§ Stored data
-- pv_equiv track=rewrite | github.com/JetBrains-Research/pubtrends | nature_reviews/src/utils/preprocessing.py | unique_ids_clustering
-- ===== SOURCE A (Python) =====
-- def unique_ids_clustering(clustering, method):
--     """
--     Ensures that each paper is assigned only to one cluster by one of the methods:
--      * 'first_occurence' - paper is assigned to the first cluster
--      * 'unique_only' - only papers belonging to one cluster are taken into account
--     """
--     id_cluster = {}
--     for i, cluster in enumerate(clustering):
--         for pmid in cluster:
--             if pmid not in id_cluster:
--                 id_cluster[pmid] = []
--             id_cluster[pmid].append(i)
--     if method == 'first_occurrence':
--         return {str(k): v[0] for k, v in id_cluster.items()}
--     elif method == 'unique_only':
--         return {str(k): v[0] for k, v in id_cluster.items() if len(set(v)) == 1}
-- ===== SOURCE B (Python) =====
-- def unique_ids_clustering(clustering, method):
--     """
--     Staged passes instead of occurrence-list grouping: one setdefault pass gives
--     each pmid its first cluster index; for 'unique_only' a second counting pass
--     over the deduplicated clusters counts how many clusters contain each pmid.
--     """
--     if method not in ('first_occurrence', 'unique_only'):
--         return None
--     first = {}
--     for i, cluster in enumerate(clustering):
--         for pmid in cluster:
--             first.setdefault(pmid, i)
--     if method == 'first_occurrence':
--         return {str(k): v for k, v in first.items()}
--     count = {}
--     for cluster in clustering:
--         for pmid in set(cluster):
--             count[pmid] = count.get(pmid, 0) + 1
--     return {str(k): v for k, v in first.items() if count.get(k, 0) == 1}
-- ===== Notes on version B (the rewrite author's own statement) =====
-- stated objective: alternative
-- what changed: Replaces A's grouping of every occurrence's cluster index into per-pmid lists (then v[0]/len(set(v)) post-processing) by staged passes: an early method check, a setdefault pass recording only each pmid's first cluster index, and, for 'unique_only' only, a separate counting pass over the deduplicated clusters that counts how many clusters contain each pmid.
-- outside the precondition, e.g. on unique_ids_clustering([[1]], 'x'): A returns None, B returns None
import Mathlib
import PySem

§ Description of the task
Every line of the records above where the string "items" is found should be copied.

§ Completed task
--         return {str(k): v[0] for k, v in id_cluster.items()}
--         return {str(k): v[0] for k, v in id_cluster.items() if len(set(v)) == 1}
--         return {str(k): v for k, v in first.items()}
--     return {str(k): v for k, v in first.items() if count.get(k, 0) == 1}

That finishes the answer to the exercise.